Summon facilitates the passage of secrets from the secure Conjur server into application code fully encrypted end-to-end. It was developed by the Conjur team and then released to the open source community on Github. Summon allows you to also check your secrets into source control alongside your policy as a summon file which is also written in YAML. This allows a process like a Docker Run command that would normally contain an environment variable passed at the command line to be run with reference to a summon file instead. The summon file facilitates the retrieval and parsing of the secret, injects it into any process, and disposes of it once the process is done. Cool stuff!
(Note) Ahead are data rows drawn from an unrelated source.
-- pv_equiv track=rewrite | github.com/Soxna-Aminah/PyE_Fall_Amy | fonc.py | classe
-- ===== SOURCE A (Python) =====
-- def classe(chaine):
--     l1=["3","4","5","6"]
--     l2=["A","B"]
--     nclass=None
--     for i in l1:
--         for j in l2:
--             if i in chaine and j in chaine:
--                 nclass=i+"iéme"+j
--     return nclass
-- ===== SOURCE B (Python) =====
-- def classe(chaine):
--     digit = None
--     for i in ["3", "4", "5", "6"]:
--         if i in chaine:
--             digit = i
--     letter = None
--     for j in ["A", "B"]:
--         if j in chaine:
--             letter = j
--     if digit is not None and letter is not None:
--         return digit + "iéme" + letter
--     return None
-- ===== Notes on version B (the rewrite author's own statement) =====
-- stated objective: simpler
-- what changed: Replaces the nested digit x letter loop (8 coupled substring checks) with two independent single scans that record the last digit and last letter present, combined once at the end.
import Mathlib
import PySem

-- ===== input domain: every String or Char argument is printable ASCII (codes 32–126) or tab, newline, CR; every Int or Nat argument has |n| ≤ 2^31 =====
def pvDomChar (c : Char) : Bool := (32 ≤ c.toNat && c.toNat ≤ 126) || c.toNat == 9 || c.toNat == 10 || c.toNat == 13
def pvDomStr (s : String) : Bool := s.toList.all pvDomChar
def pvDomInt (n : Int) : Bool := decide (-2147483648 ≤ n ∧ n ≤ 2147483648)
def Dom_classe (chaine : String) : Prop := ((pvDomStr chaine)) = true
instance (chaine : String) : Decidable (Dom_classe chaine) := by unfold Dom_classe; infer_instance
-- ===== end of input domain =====

-- ===== PORT A =====
-- B records the last digit and last letter present in two independent scans, then combines once (simpler decomposition).
def classe (chaine : String) : Option String :=
  let l1 := ["3", "4", "5", "6"]
  let l2 := ["A", "B"]
  l1.foldl (fun nclass i =>
    l2.foldl (fun nclass j =>
      if PySem.Str.isIn i chaine && PySem.Str.isIn j chaine then some (i ++ "iéme" ++ j)
      else nclass) nclass) none

-- ===== PORT B =====
def classe_alt (chaine : String) : Option String :=
  let digit := ["3", "4", "5", "6"].foldl (fun d i => if PySem.Str.isIn i chaine then some i else d) none
  let letter := ["A", "B"].foldl (fun l j => if PySem.Str.isIn j chaine then some j else l) none
  match digit, letter with
  | some i, some j => some (i ++ "iéme" ++ j)
  | _, _ => none

-- ===== PRECONDITION & SPEC =====
def Spec_classe (chaine : String) (out : Option String) : Prop := out = classe_alt chaine
instance (chaine : String) (out : Option String) : Decidable (Spec_classe chaine out) := by unfold Spec_classe; infer_instance

-- ===== CLAIM (what is proved, stated in full; the proofs are below) =====
def Claim_equal_classe : Prop := ∀ (chaine : String), Dom_classe chaine → Spec_classe chaine (classe chaine)

-- ===== LEMMAS AND PROOFS =====

-- ===== VERDICT (by name: the statement is the Claim_ definition above) =====
theorem classe_spec : Claim_equal_classe := by
  intro chaine _
  unfold Spec_classe classe classe_alt
  cases h3 : PySem.Chars.isIn ['3'] chaine.toList <;>
  cases h4 : PySem.Chars.isIn ['4'] chaine.toList <;>
  cases h5 : PySem.Chars.isIn ['5'] chaine.toList <;>
  cases h6 : PySem.Chars.isIn ['6'] chaine.toList <;>
  cases hA : PySem.Chars.isIn ['A'] chaine.toList <;>
  cases hB : PySem.Chars.isIn ['B'] chaine.toList <;>
  simp [h3, h4, h5, h6, hA, hB]
-- pv_equiv track=rewrite | github.com/dchaebae/icu_hypotheses | retain-keras/code_generator_evaluation_med1.py | visitize
-- ===== SOURCE A (Python) =====
-- def visitize(seq, termination):
--     patient = []
--     code_active = -1
--     visit = []
--     for i, code in enumerate(seq):
--         if i == len(seq)-1:
--             break
--         code_type = (int)(code/3)
--         if code_active >= code_type:
--             patient.append(visit)
--             visit = []
--
--         visit.append(code)
--         code_active = code_type
--
--     patient.append(visit)
--     if seq[-1] == termination[0]:
--         mort = 1
--     else:
--         mort = 0
--
--     return patient, mort
-- ===== SOURCE B (Python) =====
-- def visitize(seq, termination):
--     body = seq[:-1]
--     types = [int(c / 3) for c in body]
--     cuts = [i for i in range(len(body)) if (types[i - 1] if i > 0 else -1) >= types[i]]
--     edges = [0] + cuts + [len(body)]
--     patient = [body[a:b] for a, b in zip(edges, edges[1:])]
--     mort = 1 if seq[-1] == termination[0] else 0
--     return patient, mort
-- ===== Notes on version B (the rewrite author's own statement) =====
-- stated objective: alternative
-- what changed: A streams codes one at a time into a growing current visit with a code_active accumulator; B first computes the visit-boundary indices (where the code type does not increase) in one comprehension and then builds each visit by slicing seq[:-1] between consecutive boundaries.
import Mathlib
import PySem

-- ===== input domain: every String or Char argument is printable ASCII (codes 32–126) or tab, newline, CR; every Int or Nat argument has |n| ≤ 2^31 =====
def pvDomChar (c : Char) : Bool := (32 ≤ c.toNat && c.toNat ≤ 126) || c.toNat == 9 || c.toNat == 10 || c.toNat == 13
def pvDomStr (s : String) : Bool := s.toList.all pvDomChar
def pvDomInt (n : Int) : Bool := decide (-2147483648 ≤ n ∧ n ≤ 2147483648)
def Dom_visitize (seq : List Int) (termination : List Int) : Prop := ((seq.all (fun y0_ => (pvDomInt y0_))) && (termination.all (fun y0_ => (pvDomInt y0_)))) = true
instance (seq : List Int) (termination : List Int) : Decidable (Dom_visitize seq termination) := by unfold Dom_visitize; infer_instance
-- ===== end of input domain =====

-- B re-implements the grouping by a different decomposition: compute all visit-boundary indices
-- first, then build the visits by slicing between consecutive boundaries (A streams one element at
-- a time into a growing current visit).  Same cost, 'alternative' objective; return values agree on
-- all inputs where A returns (seq and termination nonempty).

-- ===== PORT A =====
-- Python's 'break' fires only when i = len(seq)-1, i.e. on the last iteration, transliterated as
-- the first branch of the loop body.  int(code/3) on |code| ≤ 2^31 is exact truncating division.
def visitizeLoop (n : Nat) (i : Nat) (patient : List (List Int)) (codeActive : Int) (visit : List Int) :
    List Int → List (List Int) × Int × List Int
  | [] => (patient, codeActive, visit)
  | code :: rest =>
    if i = n - 1 then (patient, codeActive, visit)
    else
      let codeType := PySem.Int.truncdiv code 3
      if codeActive ≥ codeType then
        visitizeLoop n (i + 1) (patient ++ [visit]) codeType [code] rest
      else
        visitizeLoop n (i + 1) patient codeType (visit ++ [code]) rest

def visitize (seq : List Int) (termination : List Int) : List (List Int) × Int :=
  let s := visitizeLoop seq.length 0 [] (-1) [] seq
  let patient := s.1 ++ [s.2.2]
  let mort : Int := if PySem.List.pyGet? seq (-1) = PySem.List.pyGet? termination 0 then 1 else 0
  (patient, mort)

-- ===== PORT B =====
def visitize_alt (seq : List Int) (termination : List Int) : List (List Int) × Int :=
  let body := PySem.List.slice seq none (some (-1))                     -- seq[:-1]
  let types := body.map (fun c => PySem.Int.truncdiv c 3)
  let cuts := (PySem.List.pyRange 0 (body.length : Int) 1).filter
      (fun i => decide ((if 0 < i then PySem.List.pyGetD types (i - 1) 0 else -1) ≥
                        PySem.List.pyGetD types i 0))
  let edges := 0 :: cuts ++ [(body.length : Int)]
  let patient := (edges.zip edges.tail).map (fun p => PySem.List.slice body (some p.1) (some p.2))
  let mort : Int := if PySem.List.pyGet? seq (-1) = PySem.List.pyGet? termination 0 then 1 else 0
  (patient, mort)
The requirements to use Summon are simple; any language/process which accepts a variable can effectively use Summon. Summon follows a simple contract with the process calling it, it is;

  • They take one argument, the identifier of a secret (a string).
  • If retrieval is successful, they return the value on stdout with exit code 0.
  • If an error occurs, they return an error message on stderr and a non-0 exit code.

Open Source

Conjur has two offerings available, Conjur Enterprise, and an open source Conjur CE. Conjur CE is the core of Conjur Enterprise making all efforts put into building policy and establishing roles with the CE version completely transferable to the EE version. Conjur CE is delivered as a container and all of the documentation necessary to build your own Conjur server and get started securing secrets in your environments is available on Github and Conjur.org. It is nice to see a major security vendor delivering an enterprise grade security product to the open source community in a meaningful way. The CyberArk/Conjur Github page also has dozens of projects, integrations, demonstrations, and really great content to get you out of the weeds quickly.

Conclusion:

The secureITsourceLABS team have been putting Conjur through the paces in our AWS lab and we have been very pleased with its ability to deliver on the promise of a friction-less security workflow without slowing down automated processes. In the future, we look forward to delivering technical demos and guides to help make DevSecOps workflows a reality.